Locate, in the data below, the line that contains "(h : pvFindDot cs = some (pre, post)) : post.length" and the line that contains "theorem pvFindDot_append_nodot (buf"; reproduce exactly those two lines and every line between them, nothing more.

Top of STUDY MATERIAL

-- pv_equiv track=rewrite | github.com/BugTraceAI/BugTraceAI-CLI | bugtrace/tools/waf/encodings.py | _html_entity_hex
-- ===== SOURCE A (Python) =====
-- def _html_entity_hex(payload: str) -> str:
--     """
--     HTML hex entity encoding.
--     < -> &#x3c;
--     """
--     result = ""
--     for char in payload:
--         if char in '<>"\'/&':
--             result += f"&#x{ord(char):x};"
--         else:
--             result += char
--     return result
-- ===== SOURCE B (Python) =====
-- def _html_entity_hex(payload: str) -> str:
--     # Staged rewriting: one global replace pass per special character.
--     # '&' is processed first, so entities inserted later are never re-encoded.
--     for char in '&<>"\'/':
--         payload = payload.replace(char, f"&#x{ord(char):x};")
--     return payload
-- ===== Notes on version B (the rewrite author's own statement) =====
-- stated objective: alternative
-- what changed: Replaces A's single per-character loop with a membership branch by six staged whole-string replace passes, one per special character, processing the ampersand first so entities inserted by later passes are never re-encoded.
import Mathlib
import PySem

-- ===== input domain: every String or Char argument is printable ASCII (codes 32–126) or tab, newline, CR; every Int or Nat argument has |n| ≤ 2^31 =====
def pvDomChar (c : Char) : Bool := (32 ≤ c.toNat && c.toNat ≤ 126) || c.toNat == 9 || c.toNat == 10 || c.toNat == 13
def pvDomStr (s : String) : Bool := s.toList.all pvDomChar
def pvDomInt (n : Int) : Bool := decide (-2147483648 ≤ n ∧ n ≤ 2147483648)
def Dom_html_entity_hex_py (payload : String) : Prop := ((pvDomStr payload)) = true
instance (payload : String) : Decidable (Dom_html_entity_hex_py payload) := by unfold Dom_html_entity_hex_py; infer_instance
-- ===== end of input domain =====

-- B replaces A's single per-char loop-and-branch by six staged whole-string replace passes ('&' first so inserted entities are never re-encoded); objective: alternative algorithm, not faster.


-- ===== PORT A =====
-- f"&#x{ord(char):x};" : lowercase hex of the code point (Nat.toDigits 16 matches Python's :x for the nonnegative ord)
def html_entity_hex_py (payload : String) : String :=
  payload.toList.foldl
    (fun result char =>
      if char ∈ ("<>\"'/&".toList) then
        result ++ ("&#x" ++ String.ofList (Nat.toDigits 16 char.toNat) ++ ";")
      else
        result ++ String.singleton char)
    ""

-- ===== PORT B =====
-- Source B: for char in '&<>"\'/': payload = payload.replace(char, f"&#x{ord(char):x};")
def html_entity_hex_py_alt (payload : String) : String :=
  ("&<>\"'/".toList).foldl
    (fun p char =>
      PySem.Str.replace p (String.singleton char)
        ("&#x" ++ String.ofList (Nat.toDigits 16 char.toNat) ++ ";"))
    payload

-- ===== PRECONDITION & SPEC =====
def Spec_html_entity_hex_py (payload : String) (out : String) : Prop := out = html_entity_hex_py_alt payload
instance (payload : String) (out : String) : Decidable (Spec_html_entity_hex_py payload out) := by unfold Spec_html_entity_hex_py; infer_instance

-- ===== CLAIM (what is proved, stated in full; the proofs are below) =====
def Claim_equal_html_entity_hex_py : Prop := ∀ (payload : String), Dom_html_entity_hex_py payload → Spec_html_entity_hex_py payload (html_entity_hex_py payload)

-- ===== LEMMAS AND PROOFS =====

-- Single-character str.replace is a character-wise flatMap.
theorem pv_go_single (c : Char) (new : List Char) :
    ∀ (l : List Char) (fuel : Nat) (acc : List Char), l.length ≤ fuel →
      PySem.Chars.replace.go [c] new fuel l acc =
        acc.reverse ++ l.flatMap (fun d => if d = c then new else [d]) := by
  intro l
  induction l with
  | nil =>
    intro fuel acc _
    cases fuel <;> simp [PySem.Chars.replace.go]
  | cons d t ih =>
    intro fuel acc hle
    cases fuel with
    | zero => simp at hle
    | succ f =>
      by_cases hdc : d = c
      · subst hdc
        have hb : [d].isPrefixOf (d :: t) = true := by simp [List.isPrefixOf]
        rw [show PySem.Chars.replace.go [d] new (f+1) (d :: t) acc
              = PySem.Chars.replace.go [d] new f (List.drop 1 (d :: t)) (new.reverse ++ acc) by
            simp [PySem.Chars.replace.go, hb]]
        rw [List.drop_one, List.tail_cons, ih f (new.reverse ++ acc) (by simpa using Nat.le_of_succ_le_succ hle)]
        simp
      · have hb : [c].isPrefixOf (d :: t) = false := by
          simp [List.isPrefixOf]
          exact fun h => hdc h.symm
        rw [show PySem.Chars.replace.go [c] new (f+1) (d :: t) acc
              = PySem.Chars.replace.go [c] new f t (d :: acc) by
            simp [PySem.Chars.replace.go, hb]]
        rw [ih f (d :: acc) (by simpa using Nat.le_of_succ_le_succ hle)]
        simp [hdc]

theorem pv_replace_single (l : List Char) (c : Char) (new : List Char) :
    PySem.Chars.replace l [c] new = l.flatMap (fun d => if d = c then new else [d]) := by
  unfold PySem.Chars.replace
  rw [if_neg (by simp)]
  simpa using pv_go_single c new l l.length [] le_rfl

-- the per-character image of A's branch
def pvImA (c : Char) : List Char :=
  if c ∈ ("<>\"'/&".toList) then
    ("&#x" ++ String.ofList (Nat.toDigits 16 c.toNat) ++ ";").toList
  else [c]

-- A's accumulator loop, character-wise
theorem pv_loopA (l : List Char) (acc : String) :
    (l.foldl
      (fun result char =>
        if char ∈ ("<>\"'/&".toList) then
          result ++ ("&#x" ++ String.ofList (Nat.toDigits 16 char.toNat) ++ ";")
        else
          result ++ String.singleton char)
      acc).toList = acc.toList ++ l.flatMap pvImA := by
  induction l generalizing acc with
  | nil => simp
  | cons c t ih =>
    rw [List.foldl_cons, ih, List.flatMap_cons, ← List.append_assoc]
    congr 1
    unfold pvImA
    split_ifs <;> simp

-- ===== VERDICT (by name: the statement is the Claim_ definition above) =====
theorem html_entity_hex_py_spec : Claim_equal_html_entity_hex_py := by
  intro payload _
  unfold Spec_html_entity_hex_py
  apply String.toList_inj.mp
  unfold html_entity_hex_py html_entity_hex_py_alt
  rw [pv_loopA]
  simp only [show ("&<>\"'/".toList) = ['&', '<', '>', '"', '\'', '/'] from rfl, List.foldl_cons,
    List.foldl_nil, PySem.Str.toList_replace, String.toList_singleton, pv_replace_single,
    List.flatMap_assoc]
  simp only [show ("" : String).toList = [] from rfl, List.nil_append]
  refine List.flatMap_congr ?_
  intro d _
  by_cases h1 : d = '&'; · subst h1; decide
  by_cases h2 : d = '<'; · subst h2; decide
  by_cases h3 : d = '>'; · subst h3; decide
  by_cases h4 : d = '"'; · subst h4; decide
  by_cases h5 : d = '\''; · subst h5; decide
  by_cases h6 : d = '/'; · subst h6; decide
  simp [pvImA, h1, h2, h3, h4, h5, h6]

Bottom of STUDY MATERIAL
Top of STUDY MATERIAL

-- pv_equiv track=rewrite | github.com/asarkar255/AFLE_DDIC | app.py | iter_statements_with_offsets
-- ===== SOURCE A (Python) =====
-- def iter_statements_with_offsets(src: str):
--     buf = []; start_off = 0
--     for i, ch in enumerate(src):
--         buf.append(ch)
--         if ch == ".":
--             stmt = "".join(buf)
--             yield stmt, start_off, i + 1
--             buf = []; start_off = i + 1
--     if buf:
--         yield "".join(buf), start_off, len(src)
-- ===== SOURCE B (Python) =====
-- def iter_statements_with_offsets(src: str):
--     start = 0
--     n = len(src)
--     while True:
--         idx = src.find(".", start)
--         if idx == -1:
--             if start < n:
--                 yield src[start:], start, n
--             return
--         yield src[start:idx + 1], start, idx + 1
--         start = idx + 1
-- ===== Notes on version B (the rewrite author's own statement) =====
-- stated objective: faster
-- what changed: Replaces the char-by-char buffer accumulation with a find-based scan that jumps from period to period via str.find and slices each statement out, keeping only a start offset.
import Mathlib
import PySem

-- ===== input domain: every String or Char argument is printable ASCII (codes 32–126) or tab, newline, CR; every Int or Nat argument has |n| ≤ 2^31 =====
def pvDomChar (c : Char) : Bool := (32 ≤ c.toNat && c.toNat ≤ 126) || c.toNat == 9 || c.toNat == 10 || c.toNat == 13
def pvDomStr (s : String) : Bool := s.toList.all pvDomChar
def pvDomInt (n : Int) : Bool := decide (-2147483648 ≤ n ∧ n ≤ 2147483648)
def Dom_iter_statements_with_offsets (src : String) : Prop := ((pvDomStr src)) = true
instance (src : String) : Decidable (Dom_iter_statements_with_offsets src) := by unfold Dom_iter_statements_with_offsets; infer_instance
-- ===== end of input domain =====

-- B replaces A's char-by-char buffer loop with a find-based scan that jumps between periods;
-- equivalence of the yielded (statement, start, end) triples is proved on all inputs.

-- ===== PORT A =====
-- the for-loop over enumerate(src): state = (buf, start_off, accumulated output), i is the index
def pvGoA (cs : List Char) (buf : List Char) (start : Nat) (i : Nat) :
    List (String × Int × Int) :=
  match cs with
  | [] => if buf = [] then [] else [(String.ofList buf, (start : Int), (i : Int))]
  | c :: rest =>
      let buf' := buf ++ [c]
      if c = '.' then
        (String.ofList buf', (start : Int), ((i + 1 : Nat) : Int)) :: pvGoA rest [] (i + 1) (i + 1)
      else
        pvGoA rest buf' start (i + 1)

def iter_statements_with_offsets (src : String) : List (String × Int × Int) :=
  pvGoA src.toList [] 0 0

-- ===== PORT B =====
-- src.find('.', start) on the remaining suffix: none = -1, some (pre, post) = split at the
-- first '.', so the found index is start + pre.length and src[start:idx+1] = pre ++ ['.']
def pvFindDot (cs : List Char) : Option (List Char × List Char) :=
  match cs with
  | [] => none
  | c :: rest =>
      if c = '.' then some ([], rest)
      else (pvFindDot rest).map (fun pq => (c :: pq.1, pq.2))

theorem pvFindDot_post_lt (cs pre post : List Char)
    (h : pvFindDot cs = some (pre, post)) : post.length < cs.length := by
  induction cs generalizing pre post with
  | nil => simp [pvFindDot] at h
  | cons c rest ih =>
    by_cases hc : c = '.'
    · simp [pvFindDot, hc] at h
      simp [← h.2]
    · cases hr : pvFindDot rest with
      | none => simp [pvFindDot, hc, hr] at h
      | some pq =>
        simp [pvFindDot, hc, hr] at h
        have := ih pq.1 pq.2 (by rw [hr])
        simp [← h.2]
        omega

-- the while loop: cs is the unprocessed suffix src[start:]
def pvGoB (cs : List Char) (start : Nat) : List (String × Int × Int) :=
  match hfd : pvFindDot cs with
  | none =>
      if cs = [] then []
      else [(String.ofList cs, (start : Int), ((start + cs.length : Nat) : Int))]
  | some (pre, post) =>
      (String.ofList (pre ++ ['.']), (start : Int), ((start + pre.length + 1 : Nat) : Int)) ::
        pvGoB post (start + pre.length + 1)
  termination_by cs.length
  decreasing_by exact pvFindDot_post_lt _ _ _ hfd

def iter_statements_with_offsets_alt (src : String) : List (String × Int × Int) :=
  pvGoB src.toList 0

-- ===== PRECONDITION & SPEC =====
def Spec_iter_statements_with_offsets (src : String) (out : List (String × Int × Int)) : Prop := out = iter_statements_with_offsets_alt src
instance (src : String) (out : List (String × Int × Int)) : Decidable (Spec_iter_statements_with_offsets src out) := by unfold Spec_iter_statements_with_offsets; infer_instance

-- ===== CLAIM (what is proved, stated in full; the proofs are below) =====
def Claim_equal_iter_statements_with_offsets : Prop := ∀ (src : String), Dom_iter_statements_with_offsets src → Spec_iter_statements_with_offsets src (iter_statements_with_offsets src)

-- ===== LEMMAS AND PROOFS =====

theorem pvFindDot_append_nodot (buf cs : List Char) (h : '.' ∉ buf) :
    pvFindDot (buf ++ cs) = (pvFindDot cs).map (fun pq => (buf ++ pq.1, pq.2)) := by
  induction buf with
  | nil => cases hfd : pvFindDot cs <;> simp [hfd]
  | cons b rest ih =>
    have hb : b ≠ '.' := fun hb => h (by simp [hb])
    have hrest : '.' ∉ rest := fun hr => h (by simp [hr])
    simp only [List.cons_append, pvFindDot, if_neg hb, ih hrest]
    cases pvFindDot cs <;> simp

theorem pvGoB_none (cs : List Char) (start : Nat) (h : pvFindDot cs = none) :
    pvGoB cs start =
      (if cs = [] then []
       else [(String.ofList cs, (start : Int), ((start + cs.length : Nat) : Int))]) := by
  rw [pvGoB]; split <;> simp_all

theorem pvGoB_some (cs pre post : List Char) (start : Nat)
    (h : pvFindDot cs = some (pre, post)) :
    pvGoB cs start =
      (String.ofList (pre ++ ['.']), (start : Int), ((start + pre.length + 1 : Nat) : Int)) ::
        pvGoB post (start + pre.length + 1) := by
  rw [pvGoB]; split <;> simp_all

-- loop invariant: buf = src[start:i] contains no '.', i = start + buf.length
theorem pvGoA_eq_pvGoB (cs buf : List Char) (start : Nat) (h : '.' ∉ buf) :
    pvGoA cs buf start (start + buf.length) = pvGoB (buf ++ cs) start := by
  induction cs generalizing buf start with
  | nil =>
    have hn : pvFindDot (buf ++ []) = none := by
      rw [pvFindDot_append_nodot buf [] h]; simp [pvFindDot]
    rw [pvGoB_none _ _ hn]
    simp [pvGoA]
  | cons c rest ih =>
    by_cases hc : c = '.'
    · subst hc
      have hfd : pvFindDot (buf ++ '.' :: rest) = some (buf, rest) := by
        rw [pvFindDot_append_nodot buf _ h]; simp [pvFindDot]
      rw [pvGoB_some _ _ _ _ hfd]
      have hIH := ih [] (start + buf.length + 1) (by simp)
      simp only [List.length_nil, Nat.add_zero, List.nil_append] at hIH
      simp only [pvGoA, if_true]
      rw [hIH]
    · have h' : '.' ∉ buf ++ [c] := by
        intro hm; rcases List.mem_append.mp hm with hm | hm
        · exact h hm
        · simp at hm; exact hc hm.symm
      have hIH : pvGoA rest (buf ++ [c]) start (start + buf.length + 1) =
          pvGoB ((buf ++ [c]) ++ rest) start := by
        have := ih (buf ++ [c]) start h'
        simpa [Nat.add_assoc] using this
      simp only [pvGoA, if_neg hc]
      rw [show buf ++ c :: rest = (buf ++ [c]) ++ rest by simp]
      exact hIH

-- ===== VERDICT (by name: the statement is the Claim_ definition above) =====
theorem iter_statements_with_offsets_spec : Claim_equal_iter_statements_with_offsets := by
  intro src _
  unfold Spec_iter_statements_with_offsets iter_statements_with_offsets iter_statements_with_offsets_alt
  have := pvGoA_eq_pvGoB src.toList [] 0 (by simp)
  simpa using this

Bottom of STUDY MATERIAL

--- ANSWER ---
    (h : pvFindDot cs = some (pre, post)) : post.length < cs.length := by
  induction cs generalizing pre post with
  | nil => simp [pvFindDot] at h
  | cons c rest ih =>
    by_cases hc : c = '.'
    · simp [pvFindDot, hc] at h
      simp [← h.2]
    · cases hr : pvFindDot rest with
      | none => simp [pvFindDot, hc, hr] at h
      | some pq =>
        simp [pvFindDot, hc, hr] at h
        have := ih pq.1 pq.2 (by rw [hr])
        simp [← h.2]
        omega

-- the while loop: cs is the unprocessed suffix src[start:]
def pvGoB (cs : List Char) (start : Nat) : List (String × Int × Int) :=
  match hfd : pvFindDot cs with
  | none =>
      if cs = [] then []
      else [(String.ofList cs, (start : Int), ((start + cs.length : Nat) : Int))]
  | some (pre, post) =>
      (String.ofList (pre ++ ['.']), (start : Int), ((start + pre.length + 1 : Nat) : Int)) ::
        pvGoB post (start + pre.length + 1)
  termination_by cs.length
  decreasing_by exact pvFindDot_post_lt _ _ _ hfd

def iter_statements_with_offsets_alt (src : String) : List (String × Int × Int) :=
  pvGoB src.toList 0

-- ===== PRECONDITION & SPEC =====
def Spec_iter_statements_with_offsets (src : String) (out : List (String × Int × Int)) : Prop := out = iter_statements_with_offsets_alt src
instance (src : String) (out : List (String × Int × Int)) : Decidable (Spec_iter_statements_with_offsets src out) := by unfold Spec_iter_statements_with_offsets; infer_instance

-- ===== CLAIM (what is proved, stated in full; the proofs are below) =====
def Claim_equal_iter_statements_with_offsets : Prop := ∀ (src : String), Dom_iter_statements_with_offsets src → Spec_iter_statements_with_offsets src (iter_statements_with_offsets src)

-- ===== LEMMAS AND PROOFS =====

theorem pvFindDot_append_nodot (buf cs : List Char) (h : '.' ∉ buf) :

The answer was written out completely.